Parametric Tests (regression, comparison and correlation) are used where a Normal distribution of variables is assumed (think "bell-shaped curve":

• Regression Models are used to test cause-and-effect relationships.
  • Simple Regression is used to estimate the relationship between two quantitative variables.
    • The Coefficient of Determination (or R2 value) is the test statistic used to evaluate the goodness-of-fit of the model. R² = 1 - unexplained variation / total variation
  • Multiple Linear Regression is used to describe relationships between two or more independent variables and one dependent variable.
  • Logistic Regression is similar to multiple linear regression, except the response/outcome variable is binary ("0" or "1") which is used to represent "Yes" or "No." "Pass" or "Fail," for example.
• Comparison Tests are used to look for differences among group means. Expected outputs will be the t-value, degrees of freedom, p-value
  • T-tests are used to compare the means of two groups. To chose which t-test to use, ask whether the groups being compared derive from a single population or two different ones, and whether you want to test the difference in a specific direction. The t-value (or t-statistic) is the test statistic used to determine whether the null hypothesis is supported or rejected.
  • ANOVA & MANOVA: Analysis of variance (ANOVA) is the statistical procedure of comparing the means of a variable across several groups (more than two groups). ANOVA uses F-tests to assess the equality of the means. The F-value (of F-statistic) is the ratio of two variances (between group variation to within group variation). Used as the test statistic, the larger the value, the more likely it is that the variation associated with the independent variable is real and not due to chance. Multivariate analysis of variance (MANOVA) is used to compare means of several variables simultaneously across several groups (more than two groups). 
• Correlation Tests check whether two variables are related without assuming cause-and-effect relationships.
  • Pearson' r is used to express the correlation between two variables X and Y.
  • Looking for an association between two categorical variables? A Chi-squared test (or X²) "calculates the frequencies that would be expected if there were no association (i.e. null hypothesis is true)" (Oxford handbook of medical statistics).
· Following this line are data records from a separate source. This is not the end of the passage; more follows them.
-- pv_equiv track=rewrite | github.com/sony/SIoT-LSLtool | lsl_tools/data/slide_windows_restore.py | get_overlap_area
-- ===== SOURCE A (Python) =====
-- def get_overlap_area(width, height, slide_window_infos, extend=20):
--     y_start = []
--     y_end = []
--     x_start = []
--     x_end = []
--     for key, value in  slide_window_infos.items():
--         if key.split("_")[0] == '0':
--             y_start.append(value[1])
--             y_end.append(value[1] + height)
--         if key.split("_")[1] == '0':
--             x_start.append(value[0])
--             x_end.append(value[0] + width)
--     x_start = x_start[1:]
--     x_end = x_end[: -1]
--     y_start = y_start[1:]
--     y_end = y_end[: -1]
--     overlap_x_area = [[x1-extend, x2+extend] for x1, x2 in zip(x_start, x_end)]
--     overlap_y_area = [[y1-extend, y2+extend] for y1, y2 in zip(y_start, y_end)]
--     return [overlap_x_area, overlap_y_area]
-- ===== SOURCE B (Python) =====
-- def get_overlap_area(width, height, slide_window_infos, extend=20):
--     prev_x = None
--     prev_y = None
--     overlap_x_area = []
--     overlap_y_area = []
--     for key, value in slide_window_infos.items():
--         parts = key.split("_")
--         if parts[0] == '0':
--             y = value[1]
--             if prev_y is not None:
--                 overlap_y_area.append([y - extend, prev_y + height + extend])
--             prev_y = y
--         if parts[1] == '0':
--             x = value[0]
--             if prev_x is not None:
--                 overlap_x_area.append([x - extend, prev_x + width + extend])
--             prev_x = x
--     return [overlap_x_area, overlap_y_area]
-- ===== Notes on version B (the rewrite author's own statement) =====
-- stated objective: alternative
-- what changed: B computes each overlap online in one pass with prev_x/prev_y sentinels, instead of A's building four start/end lists, slicing them with [1:]/[:-1] and zipping the slices.
import Mathlib
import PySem

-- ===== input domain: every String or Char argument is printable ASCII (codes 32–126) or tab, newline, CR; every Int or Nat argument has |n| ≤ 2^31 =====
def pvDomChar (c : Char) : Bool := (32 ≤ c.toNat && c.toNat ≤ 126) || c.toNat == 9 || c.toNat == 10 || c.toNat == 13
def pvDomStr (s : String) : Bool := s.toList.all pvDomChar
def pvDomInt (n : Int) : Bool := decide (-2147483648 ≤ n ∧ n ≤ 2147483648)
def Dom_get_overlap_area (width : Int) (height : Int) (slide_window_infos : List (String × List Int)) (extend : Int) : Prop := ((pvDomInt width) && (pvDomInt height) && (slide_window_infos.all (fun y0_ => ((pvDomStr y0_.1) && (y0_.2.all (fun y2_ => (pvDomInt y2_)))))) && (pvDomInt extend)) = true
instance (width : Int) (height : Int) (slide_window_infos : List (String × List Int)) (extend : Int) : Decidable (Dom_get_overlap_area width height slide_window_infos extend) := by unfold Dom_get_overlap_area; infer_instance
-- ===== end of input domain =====

-- B replaces A's four start/end lists + [1:]/[:-1] slices + zip by one online pass
-- keeping prev_x/prev_y sentinels (objective: alternative decomposition, same cost).

-- ===== PORT A =====
-- loop body of A: append to the four lists y_start, y_end, x_start, x_end
def stepA (width height : Int) (acc : List Int × List Int × List Int × List Int)
    (kv : String × List Int) : List Int × List Int × List Int × List Int :=
  let segs := (PySem.Str.split? kv.1 "_").getD []
  let acc :=
    if PySem.List.pyGetD segs 0 "" = "0" then
      (acc.1 ++ [PySem.List.pyGetD kv.2 1 0],
       acc.2.1 ++ [PySem.List.pyGetD kv.2 1 0 + height], acc.2.2.1, acc.2.2.2)
    else acc
  if PySem.List.pyGetD segs 1 "" = "0" then
    (acc.1, acc.2.1, acc.2.2.1 ++ [PySem.List.pyGetD kv.2 0 0],
     acc.2.2.2 ++ [PySem.List.pyGetD kv.2 0 0 + width])
  else acc

def get_overlap_area (width : Int) (height : Int) (slide_window_infos : List (String × List Int)) (extend : Int) : List (List (List Int)) :=
  let st := ((PySem.Dict.ofList slide_window_infos).items).foldl (stepA width height) ([], [], [], [])
  let x_start := PySem.List.slice st.2.2.1 (some 1) none
  let x_end := PySem.List.slice st.2.2.2 none (some (-1))
  let y_start := PySem.List.slice st.1 (some 1) none
  let y_end := PySem.List.slice st.2.1 none (some (-1))
  [ (x_start.zip x_end).map (fun p => [p.1 - extend, p.2 + extend]),
    (y_start.zip y_end).map (fun p => [p.1 - extend, p.2 + extend]) ]

-- ===== PORT B =====
-- loop body of B: state (prev_x, prev_y, overlap_x_area, overlap_y_area)
def stepB (width height extend : Int)
    (acc : Option Int × Option Int × List (List Int) × List (List Int))
    (kv : String × List Int) : Option Int × Option Int × List (List Int) × List (List Int) :=
  let segs := (PySem.Str.split? kv.1 "_").getD []
  let acc :=
    if PySem.List.pyGetD segs 0 "" = "0" then
      let y := PySem.List.pyGetD kv.2 1 0
      (acc.1, some y, acc.2.2.1,
        match acc.2.1 with
        | some p => acc.2.2.2 ++ [[y - extend, p + height + extend]]
        | none => acc.2.2.2)
    else acc
  if PySem.List.pyGetD segs 1 "" = "0" then
    let x := PySem.List.pyGetD kv.2 0 0
    (some x, acc.2.1,
      (match acc.1 with
       | some p => acc.2.2.1 ++ [[x - extend, p + width + extend]]
       | none => acc.2.2.1), acc.2.2.2)
  else acc

def get_overlap_area_alt (width : Int) (height : Int) (slide_window_infos : List (String × List Int)) (extend : Int) : List (List (List Int)) :=
  let st := ((PySem.Dict.ofList slide_window_infos).items).foldl (stepB width height extend) (none, none, [], [])
  [st.2.2.1, st.2.2.2]

-- ===== PRECONDITION & SPEC =====
-- Pre_ excludes exactly the inputs where Python A raises IndexError: a key with no '_'
-- (key.split("_")[1]), or a value list too short for value[1] / value[0] on a matching key.
def Pre_get_overlap_area (width : Int) (height : Int) (slide_window_infos : List (String × List Int)) (extend : Int) : Prop :=
  ∀ kv ∈ slide_window_infos,
    2 ≤ ((PySem.Str.split? kv.1 "_").getD []).length ∧
    (((PySem.Str.split? kv.1 "_").getD []).getD 0 "" = "0" → 2 ≤ kv.2.length) ∧
    (((PySem.Str.split? kv.1 "_").getD []).getD 1 "" = "0" → 1 ≤ kv.2.length)
instance (width : Int) (height : Int) (slide_window_infos : List (String × List Int)) (extend : Int) : Decidable (Pre_get_overlap_area width height slide_window_infos extend) := by unfold Pre_get_overlap_area; infer_instance

def pvWitness_get_overlap_area : Int × Int × (List (String × List Int)) × Int :=
  (100, 100, [("0_0", [0, 0]), ("0_1", [90, 0]), ("1_0", [0, 90])], 20)

def Spec_get_overlap_area (width : Int) (height : Int) (slide_window_infos : List (String × List Int)) (extend : Int) (out : List (List (List Int))) : Prop := out = get_overlap_area_alt width height slide_window_infos extend
instance (width : Int) (height : Int) (slide_window_infos : List (String × List Int)) (extend : Int) (out : List (List (List Int))) : Decidable (Spec_get_overlap_area width height slide_window_infos extend out) := by unfold Spec_get_overlap_area; infer_instance

-- ===== CLAIM (what is proved, stated in full; the proofs are below) =====
def Claim_equal_get_overlap_area : Prop := ∀ (width : Int) (height : Int) (slide_window_infos : List (String × List Int)) (extend : Int), Dom_get_overlap_area width height slide_window_infos extend → Pre_get_overlap_area width height slide_window_infos extend → Spec_get_overlap_area width height slide_window_infos extend (get_overlap_area width height slide_window_infos extend)

-- ===== LEMMAS AND PROOFS =====

-- the values A collects into y_start (resp. x_start)
def yvals (L : List (String × List Int)) : List Int :=
  (L.filter (fun kv => PySem.List.pyGetD ((PySem.Str.split? kv.1 "_").getD []) 0 "" == "0")).map
    (fun kv => PySem.List.pyGetD kv.2 1 0)
def xvals (L : List (String × List Int)) : List Int :=
  (L.filter (fun kv => PySem.List.pyGetD ((PySem.Str.split? kv.1 "_").getD []) 1 "" == "0")).map
    (fun kv => PySem.List.pyGetD kv.2 0 0)

-- B's running "last seen" sentinel and its emitted pairs, as functions of the value list
def lastO (p : Option Int) : List Int → Option Int
  | [] => p
  | a :: r => lastO (some a) r

def bpairs (c e : Int) (p : Option Int) : List Int → List (List Int)
  | [] => []
  | a :: r => (match p with | none => [] | some q => [[a - e, q + c + e]]) ++ bpairs c e (some a) r

lemma foldA_char (w h : Int) (L : List (String × List Int)) :
    ∀ ys ye xs xe : List Int,
    L.foldl (stepA w h) (ys, ye, xs, xe)
      = (ys ++ yvals L, ye ++ (yvals L).map (· + h),
         xs ++ xvals L, xe ++ (xvals L).map (· + w)) := by
  induction L with
  | nil => simp [yvals, xvals]
  | cons kv L ih =>
      intro ys ye xs xe
      simp only [List.foldl_cons, stepA, yvals, xvals, List.filter_cons]
      by_cases h0 : PySem.List.pyGetD ((PySem.Str.split? kv.1 "_").getD []) 0 "" = "0" <;>
        by_cases h1 : PySem.List.pyGetD ((PySem.Str.split? kv.1 "_").getD []) 1 "" = "0" <;>
          simp [h0, h1, ih, yvals, xvals, List.append_assoc]

lemma foldB_char (w h e : Int) (L : List (String × List Int)) :
    ∀ (px py : Option Int) (ox oy : List (List Int)),
    L.foldl (stepB w h e) (px, py, ox, oy)
      = (lastO px (xvals L), lastO py (yvals L),
         ox ++ bpairs w e px (xvals L), oy ++ bpairs h e py (yvals L)) := by
  induction L with
  | nil => simp [yvals, xvals, lastO, bpairs]
  | cons kv L ih =>
      intro px py ox oy
      simp only [List.foldl_cons, stepB, yvals, xvals, List.filter_cons]
      by_cases h0 : PySem.List.pyGetD ((PySem.Str.split? kv.1 "_").getD []) 0 "" = "0" <;>
        by_cases h1 : PySem.List.pyGetD ((PySem.Str.split? kv.1 "_").getD []) 1 "" = "0" <;>
          cases px <;> cases py <;>
            simp [h0, h1, ih, yvals, xvals, lastO, bpairs, List.append_assoc]

-- B's emitted pairs are exactly A's zip of the shifted slices
lemma bpairs_some (c e : Int) (v : List Int) :
    ∀ p : Int, bpairs c e (some p) v
      = (v.zip ((p :: v).map (· + c))).map (fun q => [q.1 - e, q.2 + e]) := by
  induction v with
  | nil => intro p; simp [bpairs]
  | cons a r ih => intro p; simp [bpairs, ih a]

lemma bpairs_none (c e : Int) (v : List Int) :
    bpairs c e none v
      = (v.tail.zip (v.map (· + c))).map (fun q => [q.1 - e, q.2 + e]) := by
  cases v with
  | nil => simp [bpairs]
  | cons a r => simp [bpairs, bpairs_some]

-- zip truncates, so dropping the last element of the longer right list changes nothing
lemma zip_dropLast_of_lt {α β : Type} (l : List α) (l' : List β) (h : l.length < l'.length) :
    l.zip l'.dropLast = l.zip l' := by
  rw [List.dropLast_eq_take, List.zip_eq_zip_take_min, List.zip_eq_zip_take_min (l₂ := l')]
  rw [List.length_take, List.take_take]
  congr 2 <;> omega

lemma zip_shift_eq_bpairs (c e : Int) (v : List Int) :
    (v.tail.zip ((v.map (· + c)).dropLast)).map (fun q => [q.1 - e, q.2 + e])
      = bpairs c e none v := by
  rw [bpairs_none]
  cases v with
  | nil => simp
  | cons a r =>
      rw [zip_dropLast_of_lt]
      simp

lemma main_eq (w h : Int) (L : List (String × List Int)) (e : Int) :
    get_overlap_area w h L e = get_overlap_area_alt w h L e := by
  simp only [get_overlap_area, get_overlap_area_alt,
    foldA_char w h ((PySem.Dict.ofList L).items) [] [] [] [],
    foldB_char w h e ((PySem.Dict.ofList L).items) none none [] [],
    List.nil_append,
    PySem.List.slice_from_one, PySem.List.slice_to_neg_one]
  rw [zip_shift_eq_bpairs, zip_shift_eq_bpairs]

-- ===== VERDICT (by name: the statement is the Claim_ definition above) =====
theorem get_overlap_area_spec : Claim_equal_get_overlap_area := by
  intro w h L e _ _
  unfold Spec_get_overlap_area
  exact main_eq w h L e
Non-parametric Tests do not make as many assumptions about the data. Useful when one or more of the common statistical assumptions are violated (i.e. Normal distribution and a linear relationship do not hold), but the inferences that are made aren't as strong as with parametric tests:

• Rank Correlation Tests: Assumptions for these tests (Spearman or Kendall) are that variables can be ranked and the relationship between the variables either increases or decreases. Use in place of regression and correlation tests.
• "Kruskal-Wallis Test is a nonparametric approach to the one-way ANOVA. The procedure is used to compare three or more groups on a dependent variable that is measured on at least an ordinal level" (Comprehensive Clinical Psychology).
• Wilcoxon Rank-Sum Test is the nonparametric version of the independent t-test, commonly used for the comparison of two groups of nonparametric data.
• Use the Wilcoxon Signed Rank Test (or Wilcoxon Matched Pairs Test) for a repeated measure design where the same sujects are evaluated under two different conditions.